TASK PROMPT: What is needed here is an exact repetition of the records below, beginning at the line that has "instance (terms : List String) (out" and stopping after the line that has "-- the category".

[Stored data entries]

-- pv_equiv track=rewrite | github.com/LeoJ1mmy/Rosettabox | backend/vocabulary/vocabulary_prompt_generator.py | _group_terms_by_context
-- ===== SOURCE A (Python) =====
-- from typing import List, Dict, Set, Optional
--
-- def _group_terms_by_context(terms: List[str]) -> Dict[str, List[str]]:
--     """根據上下文將術語分組"""
--     groups = {
--         "ai_ml": [],
--         "hardware": [],
--         "frameworks": [],
--         "companies": [],
--         "protocols": [],
--         "others": []
--     }
--
--     # 定義分類規則
--     ai_ml_keywords = {"GPT", "ChatGPT", "LLM", "AI", "Agent", "MCP", "Whisper", "Ollama", "vLLM"}
--     hardware_keywords = {"NVIDIA", "CUDA", "GPU", "CPU", "RTX"}
--     framework_keywords = {"PyTorch", "TensorFlow", "Flask", "React", "TypeScript", "JavaScript", "Python"}
--     company_keywords = {"OpenAI", "Google", "Microsoft"}
--     protocol_keywords = {"API", "REST", "HTTP", "JSON"}
--
--     for term in terms:
--         if term in ai_ml_keywords:
--             groups["ai_ml"].append(term)
--         elif term in hardware_keywords:
--             groups["hardware"].append(term)
--         elif term in framework_keywords:
--             groups["frameworks"].append(term)
--         elif term in company_keywords:
--             groups["companies"].append(term)
--         elif term in protocol_keywords:
--             groups["protocols"].append(term)
--         else:
--             groups["others"].append(term)
--
--     # 移除空組
--     groups = {k: v for k, v in groups.items() if v}
--
--     return groups
-- ===== SOURCE B (Python) =====
-- from typing import List, Dict
--
-- CATEGORIES = [
--     ("ai_ml", {"GPT", "ChatGPT", "LLM", "AI", "Agent", "MCP", "Whisper", "Ollama", "vLLM"}),
--     ("hardware", {"NVIDIA", "CUDA", "GPU", "CPU", "RTX"}),
--     ("frameworks", {"PyTorch", "TensorFlow", "Flask", "React", "TypeScript", "JavaScript", "Python"}),
--     ("companies", {"OpenAI", "Google", "Microsoft"}),
--     ("protocols", {"API", "REST", "HTTP", "JSON"}),
-- ]
--
-- def _group_terms_by_context(terms: List[str]) -> Dict[str, List[str]]:
--     # Staged passes: one filter pass over `terms` per category (the keyword
--     # sets are pairwise disjoint, so filtering per category agrees with A's
--     # priority if/elif chain), then a final pass for the unclaimed terms.
--     result: Dict[str, List[str]] = {}
--     for cat, kws in CATEGORIES:
--         bucket = [t for t in terms if t in kws]
--         if bucket:
--             result[cat] = bucket
--     others = [t for t in terms if not any(t in kws for _, kws in CATEGORIES)]
--     if others:
--         result["others"] = others
--     return result
-- ===== Notes on version B (the rewrite author's own statement) =====
-- stated objective: alternative
-- what changed: Instead of A's single pass classifying each term through a five-way if/elif chain into pre-seeded buckets, B makes one filter pass over the terms per category (correct because the keyword sets are pairwise disjoint) plus a final pass for unmatched terms, building only non-empty entries directly in canonical order.
import Mathlib
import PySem

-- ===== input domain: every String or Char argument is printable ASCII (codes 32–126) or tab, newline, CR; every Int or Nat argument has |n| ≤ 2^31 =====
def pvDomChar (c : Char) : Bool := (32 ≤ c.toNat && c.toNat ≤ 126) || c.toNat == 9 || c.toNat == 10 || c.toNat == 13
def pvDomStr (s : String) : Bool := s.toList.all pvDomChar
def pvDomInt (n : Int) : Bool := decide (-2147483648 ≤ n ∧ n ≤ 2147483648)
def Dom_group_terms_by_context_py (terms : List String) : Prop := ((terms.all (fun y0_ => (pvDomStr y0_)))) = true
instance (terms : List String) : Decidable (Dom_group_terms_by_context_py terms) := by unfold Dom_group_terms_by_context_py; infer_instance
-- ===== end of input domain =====

-- B replaces A's single classifying pass (five-way if/elif chain into pre-seeded
-- buckets) by staged passes: one filter pass over the terms per category (the
-- keyword sets are pairwise disjoint) plus a final pass for unmatched terms
-- (objective: alternative; same cost).

-- ===== PORT A =====
def pvAimlKw : PySem.Set String := PySem.Set.ofList ["GPT", "ChatGPT", "LLM", "AI", "Agent", "MCP", "Whisper", "Ollama", "vLLM"]
def pvHardwareKw : PySem.Set String := PySem.Set.ofList ["NVIDIA", "CUDA", "GPU", "CPU", "RTX"]
def pvFrameworkKw : PySem.Set String := PySem.Set.ofList ["PyTorch", "TensorFlow", "Flask", "React", "TypeScript", "JavaScript", "Python"]
def pvCompanyKw : PySem.Set String := PySem.Set.ofList ["OpenAI", "Google", "Microsoft"]
def pvProtocolKw : PySem.Set String := PySem.Set.ofList ["API", "REST", "HTTP", "JSON"]

def pvGroups0 : PySem.Dict String (List String) :=
  PySem.Dict.mk [("ai_ml", []), ("hardware", []), ("frameworks", []), ("companies", []), ("protocols", []), ("others", [])]

-- groups[k].append(term): k is always present in the dict, so it is d.modify k [] (· ++ [term])
def pvStepA (g : PySem.Dict String (List String)) (term : String) : PySem.Dict String (List String) :=
  if PySem.Set.contains pvAimlKw term then g.modify "ai_ml" [] (· ++ [term])
  else if PySem.Set.contains pvHardwareKw term then g.modify "hardware" [] (· ++ [term])
  else if PySem.Set.contains pvFrameworkKw term then g.modify "frameworks" [] (· ++ [term])
  else if PySem.Set.contains pvCompanyKw term then g.modify "companies" [] (· ++ [term])
  else if PySem.Set.contains pvProtocolKw term then g.modify "protocols" [] (· ++ [term])
  else g.modify "others" [] (· ++ [term])

-- the final dict comprehension {k: v for k, v in groups.items() if v}
def group_terms_by_context_py (terms : List String) : List (String × List String) :=
  ((terms.foldl pvStepA pvGroups0).items).filter (fun kv => !kv.2.isEmpty)

-- ===== PORT B =====
def pvCategoriesB : List (String × PySem.Set String) :=
  [("ai_ml", PySem.Set.ofList ["GPT", "ChatGPT", "LLM", "AI", "Agent", "MCP", "Whisper", "Ollama", "vLLM"]),
   ("hardware", PySem.Set.ofList ["NVIDIA", "CUDA", "GPU", "CPU", "RTX"]),
   ("frameworks", PySem.Set.ofList ["PyTorch", "TensorFlow", "Flask", "React", "TypeScript", "JavaScript", "Python"]),
   ("companies", PySem.Set.ofList ["OpenAI", "Google", "Microsoft"]),
   ("protocols", PySem.Set.ofList ["API", "REST", "HTTP", "JSON"])]

-- result[cat] = bucket on a fresh dict with distinct keys = append (cat, bucket);
-- the final 'others' pass keeps the terms matching no category's keyword set
def group_terms_by_context_py_alt (terms : List String) : List (String × List String) :=
  let result := pvCategoriesB.foldl (fun acc p =>
      let bucket := terms.filter (fun t => PySem.Set.contains p.2 t)
      if bucket.isEmpty then acc else acc ++ [(p.1, bucket)]) []
  let others := terms.filter (fun t => !(pvCategoriesB.any (fun p => PySem.Set.contains p.2 t)))
  if others.isEmpty then result else result ++ [("others", others)]

-- ===== PRECONDITION & SPEC =====
def Spec_group_terms_by_context_py (terms : List String) (out : List (String × List String)) : Prop := out = group_terms_by_context_py_alt terms
instance (terms : List String) (out : List (String × List String)) : Decidable (Spec_group_terms_by_context_py terms out) := by unfold Spec_group_terms_by_context_py; infer_instance

-- ===== CLAIM (what is proved, stated in full; the proofs are below) =====
def Claim_equal_group_terms_by_context_py : Prop := ∀ (terms : List String), Dom_group_terms_by_context_py terms → Spec_group_terms_by_context_py terms (group_terms_by_context_py terms)

-- ===== LEMMAS AND PROOFS =====

def pvOrderB : List String := ["ai_ml", "hardware", "frameworks", "companies", "protocols", "others"]

-- the category A's if/elif chain assigns to a term
def pvCatOf (term : String) : String :=
  if PySem.Set.contains pvAimlKw term then "ai_ml"
  else if PySem.Set.contains pvHardwareKw term then "hardware"
  else if PySem.Set.contains pvFrameworkKw term then "frameworks"
  else if PySem.Set.contains pvCompanyKw term then "companies"
  else if PySem.Set.contains pvProtocolKw term then "protocols"
  else "others"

ANSWER BOX:
instance (terms : List String) (out : List (String × List String)) : Decidable (Spec_group_terms_by_context_py terms out) := by unfold Spec_group_terms_by_context_py; infer_instance

-- ===== CLAIM (what is proved, stated in full; the proofs are below) =====
def Claim_equal_group_terms_by_context_py : Prop := ∀ (terms : List String), Dom_group_terms_by_context_py terms → Spec_group_terms_by_context_py terms (group_terms_by_context_py terms)

-- ===== LEMMAS AND PROOFS =====

def pvOrderB : List String := ["ai_ml", "hardware", "frameworks", "companies", "protocols", "others"]

-- the category A's if/elif chain assigns to a term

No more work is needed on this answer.